I wanted to see if anyone can explain why the following code works with valueOf but not others.
import java.math.BigDecimal;
public class Change {
public static void main(String args[]) {
double a = 4.00d;
double b = 3.10d;
BigDecimal a1 = new BigDecimal(a);
BigDecimal b1 = new BigDecimal(b);
BigDecimal diff = a1.subtract(b1);
System.out.println("Double difference");
System.out.println(diff);
float c = 4.00f;
float d = 3.10f;
BigDecimal a2 = new BigDecimal(c);
BigDecimal b2 = new BigDecimal(d);
BigDecimal diff2 = a2.subtract(b2);
System.out.println("Float difference");
System.out.println(diff2);
System.out.println("Valueof Difference");
System.out.println(BigDecimal.valueOf(4.00).subtract(BigDecimal.valueOf(3.10)));
}
}
The output looks like:
>java Change
Double difference
0.899999999999999911182158029987476766109466552734375
Float difference
0.900000095367431640625
Valueof Difference
0.9
My question is: What does valueOf() do to get the precision?
Is there any other way of getting the correct result without rounding off to the 2 digits manually?
thanks,
Looking at the source code for BigDecimal, it does:
public static BigDecimal valueOf(double val) {
// Reminder: a zero double returns '0.0', so we cannot fastpath
// to use the constant ZERO. This might be important enough to
// justify a factory approach, a cache, or a few private
// constants, later.
return new BigDecimal(Double.toString(val));
}
From its JavaDoc:
Translates a double into a BigDecimal,
using the double's canonical string
representation provided by the
Double.toString(double) method.
Note: This is generally the preferred way to
convert a double (or float) into a
BigDecimal, as the value returned is
equal to that resulting from
constructing a BigDecimal from the
result of using
Double.toString(double).
Because of floating-point representation, a double value is not exactly what you set it as. However, during String representation, it rounds off what it displays. (All of the rules are on it's JavaDoc).

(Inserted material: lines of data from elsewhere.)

-- B's per-token step agrees with the (variants, flag) pair A computes in its if/elif chain
theorem smr_step_eq_A (t : String) (hf f : Bool) :
    smr_step t hf f =
      (if PySem.Str.find t "\\forall" ≠ -1 ∨ PySem.Str.find t "\\exists" ≠ -1 then
        ([PySem.Str.replace t "forall" "exists", PySem.Str.replace t "exists" "forall"], true)
      else if t = "&&" ∨ t = "||" then
        ((if f then [t] else ["&&", "||"]), if hf then false else f)
      else if t = "<=" then (["<", "<=", "- 1 <="], f)
      else if t = ">=" then ([">", ">=", "+ 1 >="], f)
      else if t = "<" then (["<", "<="], f)
      else if t = ">" then ([">", ">="], f)
      else if ¬ hf = true ∧ (t = "+" ∨ t = "-") then (["+", "-"], f)
      else ([t], f)) := by
  have h1 : (PySem.Str.isIn "\\forall" t = true ∨ PySem.Str.isIn "\\exists" t = true) ↔
      (PySem.Str.find t "\\forall" ≠ -1 ∨ PySem.Str.find t "\\exists" ≠ -1) := by
    rw [isIn_iff_find_ne, isIn_iff_find_ne]
  unfold smr_step
  by_cases h : PySem.Str.isIn "\\forall" t = true ∨ PySem.Str.isIn "\\exists" t = true
  · rw [if_pos h, if_pos (h1.mp h)]
  · rw [if_neg h, if_neg (fun hc => h (h1.mpr hc))]

-- right-handed Cartesian product (base [[]])
def cartR : List (List String) → List (List String)
  | [] => [[]]
  | vl :: rest => vl.flatMap (fun v => (cartR rest).map (v :: ·))
def generate_unrotated_surface_code_grid_alt (d_x : Int) (d_y : Int) (cut : Option Int) (cut_gap : Int) (vertical : Bool) : (List (Int × Int)) × (List (Int × Int)) × (List (Int × Int)) × (List (Int × Int)) × (List (Int × Int)) × (List (String × List Int)) :=
  let W := 2 * d_x - 1
  let H := 2 * d_y - 1
  let st := if 0 < W then
      (PySem.List.pyRange 0 H 1).foldl (fun s y =>
        let r := PySem.Int.mod y 2
        let d := s.1 ++ (PySem.List.pyRange r W 2).map (fun x => pvCoord cut cut_gap x y)
        if r = 0 then
          (d, s.2.1 ++ (PySem.List.pyRange 1 W 2).map (fun x => pvCoord cut cut_gap x y), s.2.2)
        else
          (d, s.2.1, s.2.2 ++ (PySem.List.pyRange 0 W 2).map (fun x => pvCoord cut cut_gap x y)))
      (([] : List (Int × Int)), ([] : List (Int × Int)), ([] : List (Int × Int)))
    else (([] : List (Int × Int)), ([] : List (Int × Int)), ([] : List (Int × Int)))
  let data := st.1
  let x_measure := st.2.1
  let z_measure := st.2.2
  let x_observable := if 0 < W then (PySem.List.pyRange 0 H 2).map (fun y => pvCoord cut cut_gap 0 y) else []
  let z_observable := if 0 < H then (PySem.List.pyRange 0 W 2).map (fun x => pvCoord cut cut_gap x 0) else []
  let data_qubit_ids := pvIds "4" data.length
  let x_ancilla_ids := pvIds "3" x_measure.length
  let z_ancilla_ids := pvIds "2" z_measure.length
  let xmF := if vertical then z_measure else x_measure
  let zmF := if vertical then x_measure else z_measure
  let xaF := if vertical then z_ancilla_ids else x_ancilla_ids
  let zaF := if vertical then x_ancilla_ids else z_ancilla_ids
  let xoF := if vertical then z_observable else x_observable
  let zoF := if vertical then x_observable else z_observable
  (data, xmF, zmF, xoF, zoF,
   [("data_qubits", data_qubit_ids), ("x_ancillas", xaF), ("z_ancillas", zaF)])

-- ===== PRECONDITION & SPEC =====
-- Pre_ excludes inputs where a cut strictly inside the grid combines with cut_gap ≤ -2 so that
-- same-parity columns collide or cross after the shift: there A's sets silently merge/reorder the
-- collided qubits and B keeps the raw rows — a degenerate geometry on which either value is defensible.
def Pre_generate_unrotated_surface_code_grid (d_x : Int) (d_y : Int) (cut : Option Int) (cut_gap : Int) (vertical : Bool) : Prop :=
  match cut with
  | none => True
  | some c => -1 ≤ cut_gap ∨ c ≤ 0 ∨ 2 * d_x - 1 ≤ c ∨ d_y ≤ 0 ∨ (c < 2 ∧ 2 * d_x - 2 < c)

instance (d_x : Int) (d_y : Int) (cut : Option Int) (cut_gap : Int) (vertical : Bool) : Decidable (Pre_generate_unrotated_surface_code_grid d_x d_y cut cut_gap vertical) := by
  unfold Pre_generate_unrotated_surface_code_grid
  rcases cut with _ | c <;> infer_instance
lemma pvHA_good (s : List Int) (N : Nat) (k : Int) (hs : s.Pairwise (· ≤ ·)) (hk : 0 < k)
    (h2N : 2*N ≤ s.length) :
    ∀ (fuel : Nat) (R : List Int) (lo hi idx : Nat),
      lo = R.length → hi ≤ lo → lo ≤ N → idx = lo + hi → 2*N ≤ fuel + idx →
      (∀ v ∈ R.drop hi, 0 < v) →
      (∀ v ∈ R.drop hi, ∀ y ∈ (s.take (2*N)).drop idx, v ≤ y + k) →
      (R.drop hi).Pairwise (· ≤ ·) →
      pvHelperA s N k fuel (R ++ List.replicate (N - lo) 0) lo hi idx
        = pvGreedyB k (R.drop hi) R ((s.take (2*N)).drop idx) := by
  intro fuel
  induction fuel with
  | zero =>
    intro R lo hi idx hloR hhilo hloN hidx hfuel hposP hbdP hpwP
    subst hloR
    have hidx2 : idx = 2*N := by omega
    have hlo : R.length = N := by omega
    have hhi : hi = N := by omega
    have hdropR : R.drop hi = [] := by rw [hhi, ← hlo]; exact List.drop_length
    have hdropS : (s.take (2*N)).drop idx = [] :=
      List.drop_eq_nil_of_le (by rw [List.length_take, hidx2]; exact min_le_left _ _)
    rw [hdropR, hdropS]
    simp only [pvHelperA]
    rw [if_pos hidx2]
    simp only [pvGreedyB]
    rw [hlo, Nat.sub_self]
    simp
  | succ fuel ih =>
    intro R lo hi idx hloR hhilo hloN hidx hfuel hposP hbdP hpwP
    subst hloR
    by_cases hidx2 : idx = 2*N
    · have hlo : R.length = N := by omega
      have hhi : hi = N := by omega
      have hdropR : R.drop hi = [] := by rw [hhi, ← hlo]; exact List.drop_length
      have hdropS : (s.take (2*N)).drop idx = [] :=
        List.drop_eq_nil_of_le (by rw [List.length_take, hidx2]; exact min_le_left _ _)
      rw [hdropR, hdropS]
      simp only [pvHelperA]
      rw [if_pos hidx2]
      simp only [pvGreedyB]
      rw [hlo, Nat.sub_self]
      simp
    · have hidxlt : idx < 2*N := by omega
      have hxcons : (s.take (2*N)).drop idx
          = s.getD idx 0 :: (s.take (2*N)).drop (idx+1) := pvTake_cons s (2*N) idx hidxlt h2N
      have hresLo : (R ++ List.replicate (N - R.length) (0:Int)).getD R.length 0 = 0 :=
        pvResZero R N R.length (le_refl _)
      have hreslen : (R ++ List.replicate (N - R.length) (0:Int)).length = N :=
        pvResLen R N hloN
      have hg1 : ¬(R.length < N ∧ 0 < s.getD idx 0 + k
          ∧ (R ++ List.replicate (N - R.length) (0:Int)).getD R.length 0 = s.getD idx 0 + k) := by
        rintro ⟨_, h2, h3⟩
        rw [hresLo] at h3; omega
      have hxmem : s.getD idx 0 ∈ (s.take (2*N)).drop idx := by rw [hxcons]; simp
      have hmem'' : ∀ y ∈ (s.take (2*N)).drop (idx+1), y ∈ (s.take (2*N)).drop idx := by
        intro y hy; rw [hxcons]; simp [hy]
      have hxle' : ∀ y ∈ (s.take (2*N)).drop (idx+1), s.getD idx 0 ≤ y :=
        pvHead_le s hs (2*N) idx hidxlt h2N
      rcases Nat.lt_or_ge hi R.length with hhilt | hhige
      · -- pending queue nonempty
        have hpcons : R.drop hi = R.getD hi 0 :: R.drop (hi+1) := pvDrop_cons R hi hhilt
        have hp_pos : 0 < R.getD hi 0 := hposP _ (by rw [hpcons]; simp)
        have hresHi : (R ++ List.replicate (N - R.length) (0:Int)).getD hi 0 = R.getD hi 0 :=
          pvResR R N hi hhilt
        have hhiN : hi < N := by omega
        have hmemtail : ∀ v ∈ R.drop (hi+1), v ∈ R.drop hi := by
          intro v hv; rw [hpcons]; simp [hv]
        -- shared facts for the push state
        have hpush_pos : 0 < s.getD idx 0 + k →
            ∀ v ∈ R.drop hi ++ [s.getD idx 0 + k], 0 < v := by
          intro hpl v hv
          rcases List.mem_append.1 hv with h | h
          · exact hposP v h
          · rw [List.mem_singleton] at h; omega
        have hpush_bd : ∀ v ∈ R.drop hi ++ [s.getD idx 0 + k],
            ∀ y ∈ (s.take (2*N)).drop (idx+1), v ≤ y + k := by
          intro v hv y hy
          rcases List.mem_append.1 hv with h | h
          · exact hbdP v h y (hmem'' y hy)
          · rw [List.mem_singleton] at h; subst h
            have := hxle' y hy; omega
        have hpush_pw : (R.drop hi ++ [s.getD idx 0 + k]).Pairwise (· ≤ ·) :=
          pvPW_append_singleton hpwP (fun v hv => hbdP v hv _ hxmem)
        by_cases hmatch : R.getD hi 0 = s.getD idx 0 - k
        · -- branch 2 fires: match the pending front
          have hg2 : (hi < N ∧ 0 < s.getD idx 0 - k
              ∧ (R ++ List.replicate (N - R.length) (0:Int)).getD hi 0 = s.getD idx 0 - k) :=
            ⟨hhiN, by omega, by rw [hresHi, hmatch]⟩
          have hIH2 := ih R (R.length) (hi+1) (idx+1) rfl (by omega) hloN (by omega) (by omega)
            (fun v hv => hposP v (hmemtail v hv))
            (fun v hv y hy => hbdP v (hmemtail v hv) y (hmem'' y hy))
            (by rw [hpcons] at hpwP; exact (List.pairwise_cons.1 hpwP).2)
          have hRHS : pvGreedyB k (R.drop hi) R ((s.take (2*N)).drop idx)
              = pvGreedyB k (R.drop (hi+1)) R ((s.take (2*N)).drop (idx+1)) := by
            rw [hxcons, hpcons]
            simp only [pvGreedyB]
            rw [if_pos hmatch]
          rw [hRHS]
          cases hval : pvGreedyB k (R.drop (hi+1)) R ((s.take (2*N)).drop (idx+1)) with
          | some r =>
            simp only [pvHelperA]
            rw [if_neg hidx2, if_neg hg1, if_pos hg2, hIH2, hval]
          | none =>
            simp only [pvHelperA]
            rw [if_neg hidx2, if_neg hg1, if_pos hg2, hIH2, hval]
            have hg4 : ¬(hi < N
                ∧ (R ++ List.replicate (N - R.length) (0:Int)).getD hi 0 = 0
                ∧ 0 < s.getD idx 0 - k) := by
              rintro ⟨_, h2, _⟩; rw [hresHi] at h2; omega
            rw [if_neg hg4]
            by_cases hlo2 : R.length < N
            · have hpl : 0 < s.getD idx 0 + k := by omega
              have hg3 : (R.length < N
                  ∧ (R ++ List.replicate (N - R.length) (0:Int)).getD R.length 0 = 0
                  ∧ 0 < s.getD idx 0 + k) := ⟨hlo2, hresLo, hpl⟩
              rw [if_pos hg3, pvResSet R N hlo2 _]
              have hIH3 := ih (R ++ [s.getD idx 0 + k]) (R.length + 1) hi (idx+1)
                (by simp) (by omega) (by omega) (by omega) (by omega)
                (by rw [pvDrop_append R hi _ (by omega)]; exact hpush_pos hpl)
                (by rw [pvDrop_append R hi _ (by omega)]; exact hpush_bd)
                (by rw [pvDrop_append R hi _ (by omega)]; exact hpush_pw)
              rw [hIH3]
              -- the push-run must fail too, by the exchange lemma
              cases hv2 : pvGreedyB k ((R ++ [s.getD idx 0 + k]).drop hi) (R ++ [s.getD idx 0 + k])
                  ((s.take (2*N)).drop (idx+1)) with
              | none => rfl
              | some r2 =>
                exfalso
                have hisSome : (pvGreedyB k
                    (R.getD hi 0 :: (R.drop (hi+1) ++ (R.getD hi 0 + 2*k) :: []))
                    (R ++ [s.getD idx 0 + k]) ((s.take (2*N)).drop (idx+1))).isSome = true := by
                  have hshape : (R ++ [s.getD idx 0 + k]).drop hi
                      = R.getD hi 0 :: (R.drop (hi+1) ++ (R.getD hi 0 + 2*k) :: []) := by
                    rw [pvDrop_append R hi _ (by omega), hpcons,
                      show s.getD idx 0 + k = R.getD hi 0 + 2*k by omega]
                    rfl
                  rw [← hshape, hv2]
                  rfl
                have hcontra := pvGB_sim k hk ((s.take (2*N)).drop (idx+1))
                  (pvDT_sorted s hs (2*N) (idx+1)) (R.getD hi 0) (R.drop (hi+1)) []
                  (R ++ [s.getD idx 0 + k]) R ?_ ?_ ?_ hisSome
                · rw [List.append_nil] at hcontra
                  rw [hval] at hcontra
                  simp at hcontra
                · have h := hpush_pw
                  rw [hpcons, show s.getD idx 0 + k = R.getD hi 0 + 2*k by omega] at h
                  exact h
                · intro v hv
                  have h := hpush_pos hpl v
                  rw [hpcons, show s.getD idx 0 + k = R.getD hi 0 + 2*k by omega] at h
                  exact h hv
                · intro v hv y hy
                  have h := hpush_bd v
                  rw [hpcons, show s.getD idx 0 + k = R.getD hi 0 + 2*k by omega] at h
                  exact h hv y hy
            · have hg3 : ¬(R.length < N
                  ∧ (R ++ List.replicate (N - R.length) (0:Int)).getD R.length 0 = 0
                  ∧ 0 < s.getD idx 0 + k) := by rintro ⟨h1, _, _⟩; omega
              rw [if_neg hg3]
        · -- front does not match
          have hg2 : ¬(hi < N ∧ 0 < s.getD idx 0 - k
              ∧ (R ++ List.replicate (N - R.length) (0:Int)).getD hi 0 = s.getD idx 0 - k) := by
            rintro ⟨_, _, h3⟩; rw [hresHi] at h3; exact hmatch h3
          have hg4 : ¬(hi < N
              ∧ (R ++ List.replicate (N - R.length) (0:Int)).getD hi 0 = 0
              ∧ 0 < s.getD idx 0 - k) := by
            rintro ⟨_, h2, _⟩; rw [hresHi] at h2; omega
          have hRHS : pvGreedyB k (R.drop hi) R ((s.take (2*N)).drop idx)
              = if 0 < s.getD idx 0 + k then
                  pvGreedyB k (R.drop hi ++ [s.getD idx 0 + k]) (R ++ [s.getD idx 0 + k])
                    ((s.take (2*N)).drop (idx+1))
                else none := by
            rw [hxcons, hpcons]
            simp only [pvGreedyB]
            rw [if_neg hmatch]
            rfl
          rw [hRHS]
          by_cases hpl : 0 < s.getD idx 0 + k
          · rw [if_pos hpl]
            by_cases hlo2 : R.length < N
            · have hg3 : (R.length < N
                  ∧ (R ++ List.replicate (N - R.length) (0:Int)).getD R.length 0 = 0
                  ∧ 0 < s.getD idx 0 + k) := ⟨hlo2, hresLo, hpl⟩
              have hIH3 := ih (R ++ [s.getD idx 0 + k]) (R.length + 1) hi (idx+1)
                (by simp) (by omega) (by omega) (by omega) (by omega)
                (by rw [pvDrop_append R hi _ (by omega)]; exact hpush_pos hpl)
                (by rw [pvDrop_append R hi _ (by omega)]; exact hpush_bd)
                (by rw [pvDrop_append R hi _ (by omega)]; exact hpush_pw)
              rw [pvDrop_append R hi _ (by omega)] at hIH3
              cases hval : pvGreedyB k (R.drop hi ++ [s.getD idx 0 + k]) (R ++ [s.getD idx 0 + k])
                  ((s.take (2*N)).drop (idx+1)) with
              | some r =>
                simp only [pvHelperA]
                rw [if_neg hidx2, if_neg hg1, if_neg hg2, if_pos hg3, pvResSet R N hlo2 _,
                  hIH3, hval]
              | none =>
                simp only [pvHelperA]
                rw [if_neg hidx2, if_neg hg1, if_neg hg2, if_pos hg3, pvResSet R N hlo2 _,
                  hIH3, hval, if_neg hg4]
            · have hg3 : ¬(R.length < N
                  ∧ (R ++ List.replicate (N - R.length) (0:Int)).getD R.length 0 = 0
                  ∧ 0 < s.getD idx 0 + k) := by rintro ⟨h1, _, _⟩; omega
              simp only [pvHelperA]
              rw [if_neg hidx2, if_neg hg1, if_neg hg2, if_neg hg3, if_neg hg4]
              rw [pvGB_none_of_long k _ _ _ ?_]
              have hlen1 : ((s.take (2*N)).drop (idx+1)).length = 2*N - (idx+1) :=
                pvDT_len s (2*N) (idx+1) h2N
              have hlen2 : (R.drop hi ++ [s.getD idx 0 + k]).length = R.length - hi + 1 := by
                simp
              rw [hlen1, hlen2]
              omega
          · rw [if_neg hpl]
            have hg3 : ¬(R.length < N
                ∧ (R ++ List.replicate (N - R.length) (0:Int)).getD R.length 0 = 0
                ∧ 0 < s.getD idx 0 + k) := by rintro ⟨_, _, h3⟩; omega
            simp only [pvHelperA]
            rw [if_neg hidx2, if_neg hg1, if_neg hg2, if_neg hg3, if_neg hg4]
      · -- pending queue empty: hi = R.length
        have hieq : hi = R.length := by omega
        subst hieq
        have hpendnil : R.drop R.length = [] := List.drop_length
        have hloNlt : R.length < N := by omega
        have hg2 : ¬(R.length < N ∧ 0 < s.getD idx 0 - k
            ∧ (R ++ List.replicate (N - R.length) (0:Int)).getD R.length 0 = s.getD idx 0 - k) := by
          rintro ⟨_, h2, h3⟩; rw [hresLo] at h3; omega
        have hRHS : pvGreedyB k (R.drop R.length) R ((s.take (2*N)).drop idx)
            = if 0 < s.getD idx 0 + k then
                pvGreedyB k [s.getD idx 0 + k] (R ++ [s.getD idx 0 + k])
                  ((s.take (2*N)).drop (idx+1))
              else none := by
          rw [hxcons, hpendnil]
          simp only [pvGreedyB]
        rw [hRHS]
        by_cases hpl : 0 < s.getD idx 0 + k
        · rw [if_pos hpl]
          have hg3 : (R.length < N
              ∧ (R ++ List.replicate (N - R.length) (0:Int)).getD R.length 0 = 0
              ∧ 0 < s.getD idx 0 + k) := ⟨hloNlt, hresLo, hpl⟩
          have hIH3 := ih (R ++ [s.getD idx 0 + k]) (R.length + 1) R.length (idx+1)
            (by simp) (by omega) (by omega) (by omega) (by omega)
            (by
              rw [pvDrop_append R R.length _ (le_refl _), hpendnil, List.nil_append]
              intro v hv; rw [List.mem_singleton] at hv; omega)
            (by
              rw [pvDrop_append R R.length _ (le_refl _), hpendnil, List.nil_append]
              intro v hv y hy; rw [List.mem_singleton] at hv; subst hv
              have := hxle' y hy; omega)
            (by
              rw [pvDrop_append R R.length _ (le_refl _), hpendnil]
              simp)
          rw [pvDrop_append R R.length _ (le_refl _), hpendnil] at hIH3
          rw [List.nil_append] at hIH3
          cases hval : pvGreedyB k [s.getD idx 0 + k] (R ++ [s.getD idx 0 + k])
              ((s.take (2*N)).drop (idx+1)) with
          | some r =>
            simp only [pvHelperA]
            rw [if_neg hidx2, if_neg hg1, if_neg hg2, if_pos hg3, pvResSet R N hloNlt _,
              hIH3, hval]
          | none =>
            simp only [pvHelperA]
            rw [if_neg hidx2, if_neg hg1, if_neg hg2, if_pos hg3, pvResSet R N hloNlt _,
              hIH3, hval]
            by_cases hph : 0 < s.getD idx 0 - k
            · have hg4 : (R.length < N
                  ∧ (R ++ List.replicate (N - R.length) (0:Int)).getD R.length 0 = 0
                  ∧ 0 < s.getD idx 0 - k) := ⟨hloNlt, hresLo, hph⟩
              rw [if_pos hg4]
              exact pvHA_bad s N k hs hk h2N fuel _ R.length (R.length + 1) (idx+1)
                (by simp; omega) (by omega) (by omega) (by omega)
                (fun m hm1 hm2 => by
                  have hmeq : m = R.length := by omega
                  subst hmeq
                  rw [pvSet_getD_self _ _ _ _ (by omega)]
                  exact ⟨by omega, idx, by omega, by omega, rfl⟩)
                (fun m hm1 hm2 => by
                  rw [pvSet_getD_ne _ _ _ _ _ (by omega)]
                  exact pvResZero R N m (by omega))
            · have hg4 : ¬(R.length < N
                  ∧ (R ++ List.replicate (N - R.length) (0:Int)).getD R.length 0 = 0
                  ∧ 0 < s.getD idx 0 - k) := by rintro ⟨_, _, h3⟩; omega
              rw [if_neg hg4]
        · rw [if_neg hpl]
          have hg3 : ¬(R.length < N
              ∧ (R ++ List.replicate (N - R.length) (0:Int)).getD R.length 0 = 0
              ∧ 0 < s.getD idx 0 + k) := by rintro ⟨_, _, h3⟩; omega
          have hg4 : ¬(R.length < N
              ∧ (R ++ List.replicate (N - R.length) (0:Int)).getD R.length 0 = 0
              ∧ 0 < s.getD idx 0 - k) := by rintro ⟨_, _, h3⟩; omega
          simp only [pvHelperA]
          rw [if_neg hidx2, if_neg hg1, if_neg hg2, if_neg hg3, if_neg hg4]
lemma pvRepSet_getD_zero (N : Nat) (v d : Int) (hN : 0 < N) :
    ((List.replicate N (0:Int)).set 0 v).getD 0 d = v :=
  pvSet_getD_self _ _ _ _ (by simp; omega)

Furthermore, because of this rounding, if you did:
BigDecimal d = BigDecimal.valueOf(4.00000000000000000000000000000000001));
you would get the wrong value. (d == 4.0)
So, it's pretty much always better to initialize these with strings.
BigDecimal.valueOf(double) first does a conversion from double to String, then String to BigDecimal.
In the first case, you're starting with a double or float, converting to BigDecimal, calculating the difference. In the second case, you're starting with double or float, converting to a String, then converting to BigDecimal, then calculating the difference.
From the Javadocs:
public static BigDecimal valueOf(double val)
Translates a double into a BigDecimal,
using the double's canonical string
representation provided by the
Double.toString(double) method. Note:
This is generally the preferred way to
convert a double (or float) into a
BigDecimal, as the value returned is
equal to that resulting from
constructing a BigDecimal from the
result of using
Double.toString(double).
I think this answers both of your questions.
Cheers,
The valueOf works because it calls Double.toString. from the Javadoc:
public static BigDecimal valueOf(double val)
Translates a double into a BigDecimal, using the double's
canonical string representation
provided by the
Double.toString(double) method.
When you pass a double into the BigDecimal constructor, the constructor takes the floating-point value and reproduces it exactly. The toString code finds an approximation for the floating point value.
In case you didn't notice, using System.out.println() to show a floating point number doesn't show the same results as if you wrap the floating point number in a BigDecimal first (using the BigDecimal constructor that takes a double).